A second female senior, who asked to speak anonymously to preserve her privacy, called herself a “regular” at the health center. She has human papillomavirus (HPV), and was diagnosed in her home state, but recently visited the health center this semester for what she thought was a potential yeast infection.
“I didn’t know what it was because I had never had it before and it got worse [over time],” she said. “I went to the health center … and they said this could be herpes. I got really, really scared.”
A nurse did a herpes swab, which is more accurate than a blood test during an outbreak. Three days later she returned to the health center and saw Cullers, who immediately ruled out herpes upon inspection before the test results had come back.
“It was extremely frustrating,” she said of the potential misdiagnosis and the wait time. After the potential herpes incident, she attempted to secure an excused absence from class on a day in which her menstrual cramps were so severe she was exhibiting flu-like symptoms and was unable to leave the bathroom for part of the day.
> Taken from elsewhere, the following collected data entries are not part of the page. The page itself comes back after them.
-- pv_equiv track=rewrite | github.com/vietahnn/research | siformer/utils.py | get_sequence_list
-- ===== SOURCE A (Python) =====
-- def get_sequence_list(num):
--     if num == 0:
--         return [0]
--
--     result, i = [1], 2
--     while sum(result) != num:
--         if sum(result) + i > num:
--             for j in range(i - 1, 0, -1):
--                 if sum(result) + j <= num:
--                     result.append(j)
--         else:
--             result.append(i)
--         i += 1
--
--     return sorted(result, reverse=True)
-- ===== SOURCE B (Python) =====
-- def get_sequence_list(num):
--     if num == 0:
--         return [0]
--     total, k = 0, 0
--     while total + k + 1 <= num:
--         k += 1
--         total += k
--     r = num - total
--     if r == 0:
--         return list(range(k, 0, -1))
--     return list(range(k, r, -1)) + [r] + list(range(r, 0, -1))
-- ===== Notes on version B (the rewrite author's own statement) =====
-- stated objective: faster
-- what changed: Replaces A's list-growing loop that recomputes sum(result) on every test and a final sort with a single O(sqrt(n)) accumulator loop finding the largest k with k(k+1)/2 <= num, then constructs the descending output directly from ranges without sorting.
import Mathlib
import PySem

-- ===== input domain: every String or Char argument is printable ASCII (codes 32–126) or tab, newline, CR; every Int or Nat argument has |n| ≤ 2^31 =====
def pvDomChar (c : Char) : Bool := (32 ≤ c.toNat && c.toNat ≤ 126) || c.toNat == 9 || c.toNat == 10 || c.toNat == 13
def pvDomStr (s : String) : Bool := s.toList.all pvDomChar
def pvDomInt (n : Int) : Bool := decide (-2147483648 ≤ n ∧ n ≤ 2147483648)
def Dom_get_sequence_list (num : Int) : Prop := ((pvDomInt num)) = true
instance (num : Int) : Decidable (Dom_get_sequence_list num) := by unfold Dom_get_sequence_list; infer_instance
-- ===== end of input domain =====

-- B replaces A's quadratic-ish sum-recomputing loop and final sort by an O(√num)
-- accumulator loop for the largest k with k(k+1)/2 ≤ num and a direct descending
-- construction of the output (no sort).

-- ===== PORT A =====
-- sum(result)
def pySum (l : List Int) : Int := l.foldl (· + ·) 0

-- the inner 'for j in range(i-1, 0, -1): if sum(result)+j <= num: result.append(j)'
def innerA (num : Int) (res : List Int) (i : Int) : List Int :=
  (PySem.List.pyRange (i - 1) 0 (-1)).foldl
    (fun acc j => if pySum acc + j ≤ num then acc ++ [j] else acc) res

-- the outer 'while sum(result) != num' loop; fuel only makes the same computation total
def loopA (num : Int) (fuel : Nat) (res : List Int) (i : Int) : List Int :=
  match fuel with
  | 0 => res
  | f + 1 =>
    if pySum res ≠ num then
      if pySum res + i > num then loopA num f (innerA num res i) (i + 1)
      else loopA num f (res ++ [i]) (i + 1)
    else res

def get_sequence_list (num : Int) : List Int :=
  if num = 0 then [0]
  else PySem.List.sorted (loopA num (num.toNat + 2) [1] 2) (fun x => x) true

-- ===== PORT B =====
-- 'while total + k + 1 <= num: k += 1; total += k'; fuel only makes it total
def loopB (num : Int) (fuel : Nat) (total k : Int) : Int × Int :=
  match fuel with
  | 0 => (total, k)
  | f + 1 =>
    if total + k + 1 ≤ num then loopB num f (total + (k + 1)) (k + 1)
    else (total, k)

def get_sequence_list_alt (num : Int) : List Int :=
  if num = 0 then [0]
  else
    let p := loopB num (num.toNat + 1) 0 0
    let r := num - p.1
    if r = 0 then PySem.List.pyRange p.2 0 (-1)
    else PySem.List.pyRange p.2 r (-1) ++ r :: PySem.List.pyRange r 0 (-1)

-- ===== PRECONDITION & SPEC =====
-- Pre_ excludes num < 0, on which A's while-loop never terminates (A returns no value there).
def Pre_get_sequence_list (num : Int) : Prop := 0 ≤ num
instance (num : Int) : Decidable (Pre_get_sequence_list num) := by
  unfold Pre_get_sequence_list; infer_instance

def pvWitness_get_sequence_list : Int := (7)

def Spec_get_sequence_list (num : Int) (out : List Int) : Prop := out = get_sequence_list_alt num
instance (num : Int) (out : List Int) : Decidable (Spec_get_sequence_list num out) := by
  unfold Spec_get_sequence_list; infer_instance

-- ===== CLAIM (what is proved, stated in full; the proofs are below) =====
def Claim_equal_get_sequence_list : Prop :=
  ∀ (num : Int), Dom_get_sequence_list num → Pre_get_sequence_list num →
    Spec_get_sequence_list num (get_sequence_list num)

-- ===== LEMMAS AND PROOFS =====

theorem pySum_append (l : List Int) (x : Int) : pySum (l ++ [x]) = pySum l + x := by
  simp [pySum, List.foldl_append]

theorem pySum_pyRange (n : Nat) :
    2 * pySum (PySem.List.pyRange 1 (1 + (n : Int)) 1) = (n : Int) * ((n : Int) + 1) := by
  induction n with
  | zero => simp [PySem.List.pyRange_one_eq_nil, pySum]
  | succ m ih =>
    have h : PySem.List.pyRange 1 (1 + (m : Int) + 1) 1
        = PySem.List.pyRange 1 (1 + (m : Int)) 1 ++ [1 + (m : Int)] :=
      PySem.List.pyRange_one_succ_right (by omega)
    push_cast
    push_cast at ih
    rw [show (1 : Int) + ((m : Int) + 1) = 1 + (m : Int) + 1 by ring, h, pySum_append]
    ring_nf
    ring_nf at ih
    omega

theorem pySum_pyRange' (i : Int) (hi : 1 ≤ i) :
    2 * pySum (PySem.List.pyRange 1 i 1) = (i - 1) * i := by
  obtain ⟨n, hn⟩ : ∃ n : Nat, i = 1 + (n : Int) := ⟨(i - 1).toNat, by omega⟩
  subst hn
  rw [pySum_pyRange]; ring

-- once the running sum equals num, the inner loop appends nothing
theorem inner_none (num : Int) (mn : Nat) :
    ∀ res : List Int, pySum res = num →
      (PySem.List.pyRange (mn : Int) 0 (-1)).foldl
        (fun acc j => if pySum acc + j ≤ num then acc ++ [j] else acc) res = res := by
  induction mn with
  | zero => intro res _; simp [PySem.List.pyRange_neg_one_eq_nil]
  | succ m ih =>
    intro res hs
    rw [PySem.List.pyRange_neg_one_cons (by omega)]
    simp only [List.foldl_cons]
    push_cast
    rw [if_neg (by omega), show ((m : Int) + 1 - 1) = (m : Int) by ring, ih res hs]

-- the inner loop appends exactly num - sum(res) when 1 ≤ num - sum(res) ≤ m
theorem inner_hit (num : Int) (mn : Nat) :
    ∀ res : List Int, 1 ≤ num - pySum res → num - pySum res ≤ (mn : Int) →
      (PySem.List.pyRange (mn : Int) 0 (-1)).foldl
        (fun acc j => if pySum acc + j ≤ num then acc ++ [j] else acc) res
        = res ++ [num - pySum res] := by
  induction mn with
  | zero => intro res h1 h2; omega
  | succ m ih =>
    intro res h1 h2
    rw [PySem.List.pyRange_neg_one_cons (by omega)]
    simp only [List.foldl_cons]
    push_cast
    by_cases hc : pySum res + ((m : Int) + 1) ≤ num
    · -- m+1 = num - pySum res : append it, then nothing more
      have hm : num - pySum res = (m : Int) + 1 := by omega
      rw [if_pos hc]
      have hs : pySum (res ++ [(m : Int) + 1]) = num := by rw [pySum_append]; omega
      rw [show ((m : Int) + 1 - 1) = (m : Int) by ring]
      rw [inner_none num m _ hs, hm]
    · rw [if_neg hc, show ((m : Int) + 1 - 1) = (m : Int) by ring]
      exact ih res h1 (by omega)

theorem innerA_spec (num : Int) (res : List Int) (i : Int)
    (h1 : 1 ≤ num - pySum res) (h2 : num - pySum res ≤ i - 1) :
    innerA num res i = res ++ [num - pySum res] := by
  obtain ⟨m, hm⟩ : ∃ m : Nat, i - 1 = (m : Int) := ⟨(i - 1).toNat, by omega⟩
  unfold innerA
  rw [hm]
  exact inner_hit num m res h1 (by omega)

theorem tri_le (a b : Int) (h0 : 0 ≤ a) (h : a ≤ b) : a * (a + 1) ≤ b * (b + 1) := by
  nlinarith

theorem loopA_spec (num t k : Int) (hk : 1 ≤ k) (ht : 2 * t = k * (k + 1))
    (h1 : t ≤ num) (h2 : num < t + k + 1) :
    ∀ (fuel : Nat) (i : Int), 2 ≤ i → i ≤ k + 1 → (k + 2 - i).toNat < fuel →
      loopA num fuel (PySem.List.pyRange 1 i 1) i
        = PySem.List.pyRange 1 (k + 1) 1 ++ (if num = t then [] else [num - t]) := by
  intro fuel
  induction fuel with
  | zero => intro i _ _ hf; omega
  | succ f ih =>
    intro i hi2 hik hf
    have hs := pySum_pyRange' i (by omega)
    set s := pySum (PySem.List.pyRange 1 i 1) with hsdef
    unfold loopA
    by_cases hsn : s = num
    · -- loop exits: i = k+1 and num = t
      rw [if_neg (by rw [← hsdef]; omega)]
      have hik' : i = k + 1 := by
        by_contra hne
        have hle : i - 1 ≤ k - 1 := by omega
        nlinarith [tri_le (i - 1) (k - 1) (by omega) hle]
      have hnt : num = t := by
        rw [hik'] at hs; ring_nf at hs ht; linarith
      rw [hik', if_pos hnt, List.append_nil]
    · have hsle : s ≤ num := by nlinarith [tri_le (i - 1) k (by omega) (by omega)]
      have hslt : s < num := by omega
      rw [if_pos (by rw [← hsdef]; omega)]
      by_cases hbig : s + i > num
      · -- final step: i = k+1, append r = num - t, then exit
        have hik' : i = k + 1 := by
          by_contra hne
          have hle : i ≤ k := by omega
          nlinarith [tri_le i k (by omega) hle]
        have hst : s = t := by
          rw [hik'] at hs; ring_nf at hs ht; linarith
        rw [if_pos hbig]
        rw [innerA_spec num _ i (by omega) (by omega)]
        rw [← hsdef, hst]
        have hf1 : ∃ f', f = f' + 1 := ⟨f - 1, by omega⟩
        obtain ⟨f', rfl⟩ := hf1
        unfold loopA
        have hsum : pySum (PySem.List.pyRange 1 i 1 ++ [num - t]) = num := by
          rw [pySum_append, ← hsdef, hst]; ring
        rw [if_neg (by simp [hsum])]
        rw [hik', if_neg (by omega)]
      · -- append i, continue
        rw [if_neg (by rw [← hsdef]; exact hbig)]
        have hik'' : i ≤ k := by
          by_contra hne
          have hi : i = k + 1 := by omega
          have hsile : s + i ≤ num := by omega
          rw [hi] at hs hsile
          ring_nf at hs ht
          linarith
        have happ : PySem.List.pyRange 1 i 1 ++ [i] = PySem.List.pyRange 1 (i + 1) 1 :=
          (PySem.List.pyRange_one_succ_right (by omega)).symm
        rw [happ]
        exact ih (i + 1) (by omega) (by omega) (by omega)

theorem loopB_spec (num : Int) :
    ∀ (fuel : Nat) (total k : Int), 0 ≤ k → 2 * total = k * (k + 1) → total ≤ num →
      (num - total).toNat < fuel →
      let p := loopB num fuel total k
      0 ≤ p.2 ∧ 2 * p.1 = p.2 * (p.2 + 1) ∧ p.1 ≤ num ∧ num < p.1 + p.2 + 1 := by
  intro fuel
  induction fuel with
  | zero => intro total k _ _ _ hf; omega
  | succ f ih =>
    intro total k hk ht h1 hf
    unfold loopB
    by_cases hc : total + k + 1 ≤ num
    · rw [if_pos hc]
      exact ih (total + (k + 1)) (k + 1) (by omega) (by ring_nf; ring_nf at ht; omega)
        (by omega) (by omega)
    · rw [if_neg hc]
      exact ⟨hk, ht, h1, by omega⟩

-- two descending (≥-sorted) rearrangements of the same Int multiset are equal
-- two descending (≥-sorted) rearrangements of the same Int multiset are equal
theorem sorted_rev_eq (xs ys : List Int) (hp : ys.Perm xs)
    (hs : ys.Pairwise (fun a b => b ≤ a)) :
    PySem.List.sorted xs (fun x => x) true = ys :=
  List.Perm.eq_of_pairwise (fun _ _ _ _ h1 h2 => le_antisymm h2 h1)
    (PySem.List.sorted_pairwise_rev xs (fun x => x)) hs
    ((PySem.List.sorted_perm xs (fun x => x) true).trans hp.symm)

theorem desc_pairwise (a b : Int) :
    (PySem.List.pyRange a b (-1)).Pairwise (fun x y => y ≤ x) := by
  rw [PySem.List.pyRange_neg_one_eq_reverse]
  rw [List.pairwise_reverse]
  exact (PySem.List.pairwise_lt_pyRange_one (b + 1) (a + 1)).imp (fun h => le_of_lt h)

theorem desc_append (k r : Int) (h1 : 0 ≤ r) (h2 : r ≤ k) :
    PySem.List.pyRange k r (-1) ++ PySem.List.pyRange r 0 (-1)
      = PySem.List.pyRange k 0 (-1) := by
  rw [PySem.List.pyRange_neg_one_eq_reverse, PySem.List.pyRange_neg_one_eq_reverse,
    PySem.List.pyRange_neg_one_eq_reverse, ← List.reverse_append]
  rw [← PySem.List.pyRange_one_append (0 + 1) (r + 1) (k + 1) (by omega) (by omega)]

theorem desc_perm_asc (k : Int) :
    (PySem.List.pyRange k 0 (-1)).Perm (PySem.List.pyRange 1 (k + 1) 1) := by
  rw [PySem.List.pyRange_neg_one_eq_reverse]
  exact (PySem.List.pyRange 1 (k + 1) 1).reverse_perm

-- the descending construction of B is sorted(asc ++ [r], reverse=True)
theorem sorted_case_r0 (k : Int) :
    PySem.List.sorted (PySem.List.pyRange 1 (k + 1) 1) (fun x => x) true
      = PySem.List.pyRange k 0 (-1) :=
  sorted_rev_eq _ _ (desc_perm_asc k) (desc_pairwise k 0)

theorem sorted_case_r (k r : Int) (h1 : 1 ≤ r) (h2 : r ≤ k) :
    PySem.List.sorted (PySem.List.pyRange 1 (k + 1) 1 ++ [r]) (fun x => x) true
      = PySem.List.pyRange k r (-1) ++ r :: PySem.List.pyRange r 0 (-1) := by
  apply sorted_rev_eq
  · -- permutation
    have hmid : (PySem.List.pyRange k r (-1) ++ r :: PySem.List.pyRange r 0 (-1)).Perm
        (r :: (PySem.List.pyRange k r (-1) ++ PySem.List.pyRange r 0 (-1))) :=
      List.perm_middle
    rw [desc_append k r (by omega) h2] at hmid
    refine hmid.trans ?_
    refine ((desc_perm_asc k).cons r).trans ?_
    have : (PySem.List.pyRange 1 (k + 1) 1 ++ [r]).Perm
        (r :: PySem.List.pyRange 1 (k + 1) 1) := by
      simpa using (List.perm_middle (a := r) (l₁ := PySem.List.pyRange 1 (k + 1) 1)
        (l₂ := ([] : List Int)))
    exact this.symm
  · -- pairwise ≥
    rw [List.pairwise_append]
    refine ⟨desc_pairwise k r, ?_, ?_⟩
    · rw [List.pairwise_cons]
      refine ⟨?_, desc_pairwise r 0⟩
      intro x hx
      rw [PySem.List.mem_pyRange_neg_one] at hx
      omega
    · intro x hx y hy
      rw [PySem.List.mem_pyRange_neg_one] at hx
      rcases List.mem_cons.mp hy with rfl | hy'
      · omega
      · rw [PySem.List.mem_pyRange_neg_one] at hy'
        omega

-- ===== VERDICT (by name: the statement is the Claim_ definition above) =====
theorem get_sequence_list_spec : Claim_equal_get_sequence_list := by
  intro num _ hpre
  unfold Spec_get_sequence_list get_sequence_list get_sequence_list_alt
  by_cases h0 : num = 0
  · rw [if_pos h0, if_pos h0]
  · rw [if_neg h0, if_neg h0]
    have hnum : 1 ≤ num := by
      unfold Pre_get_sequence_list at hpre; omega
    have hB := loopB_spec num (num.toNat + 1) 0 0 (by omega) (by ring) (by omega) (by omega)
    set p := loopB num (num.toNat + 1) 0 0 with hp
    obtain ⟨hk0, ht, h1, h2⟩ := hB
    have hk1 : 1 ≤ p.2 := by
      by_contra h
      have h20 : p.2 = 0 := by omega
      rw [h20] at ht h2
      norm_num at ht
      omega
    have hkn : p.2 ≤ num := by
      nlinarith [mul_nonneg (show (0:Int) ≤ p.2 by omega) (show (0:Int) ≤ p.2 - 1 by omega)]
    have hA := loopA_spec num p.1 p.2 hk1 ht h1 h2 (num.toNat + 2) 2 (by omega) (by omega)
      (by omega)
    have h12 : PySem.List.pyRange 1 2 1 = [1] := by decide
    rw [h12] at hA
    rw [hA]
    by_cases hr : num - p.1 = 0
    · rw [if_pos hr, if_pos (by omega), List.append_nil]
      exact sorted_case_r0 p.2
    · rw [if_neg hr, if_neg (by omega)]
      exact sorted_case_r p.2 (num - p.1) (by omega) (by omega)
The health center staff denied her request, and she was left wondering whether the mention of her menstrual cycle as part of her symptoms was a part of the reasoning for the health center’s decision not to grant her an excused absence.
Kenyon’s health center operates at limited hours compared to those at peer schools such as Oberlin College, which boasts Saturday walk-in hours; despite limitations in services and hours, several have noted positive experiences with the staff have made up for their unfortunate experiences. “She was very sensitive to the fact that I technically don’t have insurance in the state of Ohio,” the junior said of Karen Crane, CNP. “[She] was good about giving me options so I could get the care I needed.”
The junior’s trust in the health center contrasted with that of the first senior, who said, “I try to avoid the health center now. If I ever had a problem like that I would definitely call my gynecologist at home. I wouldn’t go back [to the health center].”
Kenyon’s relative isolation is a large factor in the lack of on-campus reproductive and gynecological resources for female students. Cullers noted that Mount Vernon is a conservative area and most women would find more resources if they expanded their search to Columbus. The second senior attempted to get an appointment at a gynecologist’s office in Columbus before going to Kenyon’s center, but a three-week wait swayed her decision to go to the health center. The junior, due to her insurance, was unable to access resources for an affordable price anywhere in Ohio other than the health center due to the defunding of Planned Parenthood services.